Mas teve um momento naquela tarde inesquecível que foi particularmente especial - o momento da pizza! Pois é, chega uma hora que o pub oferece pizza gratuita para os músicos da session e todos param por um momento para comer, antes de voltar a tocar mais tunes. Sim, eu gosto muito de pizza, mas não foi a pizza em si que foi inesquecível. Foi o momento em que só eu e Sharon estávamos com as mãos livres enquanto todos estavam comendo, e ela virou para mim e disse “Mila!
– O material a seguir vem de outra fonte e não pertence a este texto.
-- pv_equiv track=rewrite | github.com/BlueHeart-Saga/signapp | backend/routes/documents.py | calculate_file_page_ranges
-- ===== SOURCE A (Python) =====
-- def calculate_file_page_ranges(files):
--     """
--     Input: ordered document_files
--     Output: same files with start_page & end_page
--     """
--     current_page = 1
--     result = []
--
--     for f in files:
--         start_page = current_page
--         end_page = current_page + f["page_count"] - 1
--
--         result.append({
--             **f,
--             "start_page": start_page,
--             "end_page": end_page
--         })
--
--         current_page = end_page + 1
--
--     return result
-- ===== SOURCE B (Python) =====
-- def calculate_file_page_ranges(files):
--     """
--     Input: ordered document_files
--     Output: same files with start_page & end_page
--     """
--     counts = [f["page_count"] for f in files]
--     starts = [1 + sum(counts[:i]) for i in range(len(counts))]
--     return [dict(f, start_page=s, end_page=s + c - 1)
--             for (f, c), s in zip(zip(files, counts), starts)]
-- ===== Notes on version B (the rewrite author's own statement) =====
-- stated objective: alternative
-- what changed: A's single pass threading a running current_page accumulator is replaced by a counts table plus a per-index prefix-sum starts table, followed by a separate construction pass zipping files with counts and starts.
import Mathlib
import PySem

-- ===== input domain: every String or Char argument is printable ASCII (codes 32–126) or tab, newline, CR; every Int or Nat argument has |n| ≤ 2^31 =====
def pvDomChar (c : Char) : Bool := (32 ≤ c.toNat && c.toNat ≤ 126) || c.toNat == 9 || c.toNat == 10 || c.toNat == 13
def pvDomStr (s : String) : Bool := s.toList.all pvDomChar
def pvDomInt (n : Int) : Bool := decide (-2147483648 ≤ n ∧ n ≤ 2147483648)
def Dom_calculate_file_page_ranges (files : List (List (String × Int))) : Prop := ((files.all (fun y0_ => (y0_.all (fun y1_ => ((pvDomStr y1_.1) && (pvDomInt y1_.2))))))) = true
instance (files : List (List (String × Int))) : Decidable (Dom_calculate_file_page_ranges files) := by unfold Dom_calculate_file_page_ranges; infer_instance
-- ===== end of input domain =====

-- B replaces A's single accumulating pass by a counts table + per-index prefix-sum starts table + a construction pass (objective: alternative decomposition, not faster).


-- ===== PORT A =====
-- f["page_count"] raises KeyError when the key is missing; Pre_ excludes that, so the
-- lookup is ported as getD with an irrelevant default.
def calculate_file_page_ranges (files : List (List (String × Int))) : List (List (String × Int)) :=
  (files.foldl
    (fun (st : Int × List (List (String × Int))) f =>
      let start_page := st.1
      let end_page := st.1 + (PySem.Dict.mk f).getD "page_count" 0 - 1
      (end_page + 1,
       st.2 ++ [(((PySem.Dict.mk f).insert "start_page" start_page).insert "end_page" end_page).items]))
    (1, [])).2

-- ===== PORT B =====
def calculate_file_page_ranges_alt (files : List (List (String × Int))) : List (List (String × Int)) :=
  let counts := files.map (fun f => (PySem.Dict.mk f).getD "page_count" 0)
  let starts := (PySem.List.pyRange 0 (counts.length : Int)).map
      (fun i => 1 + (PySem.List.slice counts none (some i)).sum)
  ((files.zip counts).zip starts).map (fun p =>
    (((PySem.Dict.mk p.1.1).insert "start_page" p.2).insert "end_page" (p.2 + p.1.2 - 1)).items)

-- ===== PRECONDITION & SPEC =====
-- Pre_ excludes exactly the inputs where some file dict lacks the key "page_count",
-- on which Python A raises KeyError.
def Pre_calculate_file_page_ranges (files : List (List (String × Int))) : Prop :=
  ∀ f ∈ files, "page_count" ∈ f.map Prod.fst
instance (files : List (List (String × Int))) : Decidable (Pre_calculate_file_page_ranges files) := by unfold Pre_calculate_file_page_ranges; infer_instance

def pvWitness_calculate_file_page_ranges : (List (List (String × Int))) :=
  [[("name", 3), ("page_count", 2)], [("page_count", 4)]]

def Spec_calculate_file_page_ranges (files : List (List (String × Int))) (out : List (List (String × Int))) : Prop := out = calculate_file_page_ranges_alt files
instance (files : List (List (String × Int))) (out : List (List (String × Int))) : Decidable (Spec_calculate_file_page_ranges files out) := by unfold Spec_calculate_file_page_ranges; infer_instance

-- ===== CLAIM (what is proved, stated in full; the proofs are below) =====
def Claim_equal_calculate_file_page_ranges : Prop := ∀ (files : List (List (String × Int))), Dom_calculate_file_page_ranges files → Pre_calculate_file_page_ranges files → Spec_calculate_file_page_ranges files (calculate_file_page_ranges files)

-- ===== LEMMAS AND PROOFS =====

-- page count of one file dict
def pvPc (f : List (String × Int)) : Int := (PySem.Dict.mk f).getD "page_count" 0

-- the output row for one file with a given start page
def pvRow (f : List (String × Int)) (s : Int) : List (String × Int) :=
  (((PySem.Dict.mk f).insert "start_page" s).insert "end_page" (s + pvPc f - 1)).items

-- A's loop, written as structural recursion on the remaining files with the running page
def pvBuild : List (List (String × Int)) → Int → List (List (String × Int))
  | [], _ => []
  | f :: fs, c => pvRow f c :: pvBuild fs (c + pvPc f)

lemma pvA_foldl (fs : List (List (String × Int))) (c : Int) (acc : List (List (String × Int))) :
    (fs.foldl
      (fun (st : Int × List (List (String × Int))) f =>
        (st.1 + (PySem.Dict.mk f).getD "page_count" 0 - 1 + 1,
         st.2 ++ [(((PySem.Dict.mk f).insert "start_page" st.1).insert "end_page"
            (st.1 + (PySem.Dict.mk f).getD "page_count" 0 - 1)).items]))
      (c, acc)).2 = acc ++ pvBuild fs c := by
  induction fs generalizing c acc with
  | nil => simp [pvBuild]
  | cons f fs ih =>
    simp only [List.foldl_cons, pvBuild, ih, pvRow, pvPc]
    simp

lemma pvBuild_eq (fs : List (List (String × Int))) (c : Int) :
    pvBuild fs c =
      ((fs.zip (fs.map pvPc)).zip
        ((List.range fs.length).map (fun i => c + ((fs.map pvPc).take i).sum))).map
        (fun p => pvRow p.1.1 p.2) := by
  induction fs generalizing c with
  | nil => simp [pvBuild]
  | cons f fs ih =>
    simp only [pvBuild, List.map_cons, List.length_cons, List.range_succ_eq_map,
      List.map_map, List.zip_cons_cons, List.take_zero, List.sum_nil, add_zero]
    refine congrArg₂ _ rfl ?_
    rw [ih (c + pvPc f)]
    congr 1
    congr 1
    refine List.map_congr_left (fun i _ => ?_)
    simp [Function.comp, List.take_succ_cons, add_assoc]

lemma pvZip_map_snd {α β : Type} (g : α → β) :
    ∀ (l : List α) (p : α × β), p ∈ l.zip (l.map g) → p.2 = g p.1 := by
  intro l
  induction l with
  | nil => simp
  | cons a l ih =>
    intro p hp
    rcases (by simpa using hp : p = (a, g a) ∨ p ∈ l.zip (l.map g)) with h | h
    · simp [h]
    · exact ih p h

lemma pvB_eq (files : List (List (String × Int))) :
    calculate_file_page_ranges_alt files =
      ((files.zip (files.map pvPc)).zip
        ((List.range files.length).map (fun i => 1 + ((files.map pvPc).take i).sum))).map
        (fun p => pvRow p.1.1 p.2) := by
  unfold calculate_file_page_ranges_alt
  simp only [List.length_map, PySem.List.pyRange_zero_nat, List.map_map]
  rw [show files.map (fun f => (PySem.Dict.mk f).getD "page_count" 0) = files.map pvPc from rfl]
  have h1 : List.map ((fun i => 1 + (PySem.List.slice (files.map pvPc) none (some i)).sum)
        ∘ fun k : Nat => (k : Int)) (List.range files.length)
      = List.map (fun i => 1 + ((files.map pvPc).take i).sum) (List.range files.length) :=
    List.map_congr_left (fun i _ => by simp [Function.comp, PySem.List.slice_to_natCast])
  rw [h1]
  refine List.map_congr_left (fun p hp => ?_)
  obtain ⟨⟨f, c⟩, s⟩ := p
  have hc : c = pvPc f := pvZip_map_snd pvPc files (f, c) (List.of_mem_zip hp).1
  simp [pvRow, pvPc, hc]

-- ===== VERDICT (by name: the statement is the Claim_ definition above) =====
theorem calculate_file_page_ranges_spec : Claim_equal_calculate_file_page_ranges := by
  intro files _ _
  unfold Spec_calculate_file_page_ranges calculate_file_page_ranges
  rw [pvA_foldl files 1 [], List.nil_append, pvBuild_eq files 1, pvB_eq]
Puxa uma tune para a gente tocar!”. E eu puxei uma valsa que escutei há muitos anos no álbum Transatlantic Sessions, que é justamente tocada por ela, Donal Lunny e mais outros músicos fantásticos. Fechei os olhos e fiquei escutando o acordeon e a minha tin whistle sendo tocados juntos, e ao vivo! Eu não estava acompanhando um álbum.. Era ela logo ali! Continuei com os olhos fechados e comecei a escutar o bodhrán do Gustavo, o bouzouki do Donal Lunny e um fiddle se juntando a nós. Não quis pensar muito naquele momento porque não queria me emocionar e estragar a tune, mas foi uma sensação que eu nunca vou esquecer. Quando a tune acabou e todos aplaudiram, respirei fundo, dei um gole no meu pint e escutei a voz de Sharon dizendo “Lindo, Mia!”. Continuei fingindo normalidade, mas acho que minha cara deve ter entregado que aquele foi um dos momentos musicais mais importantes na minha vida.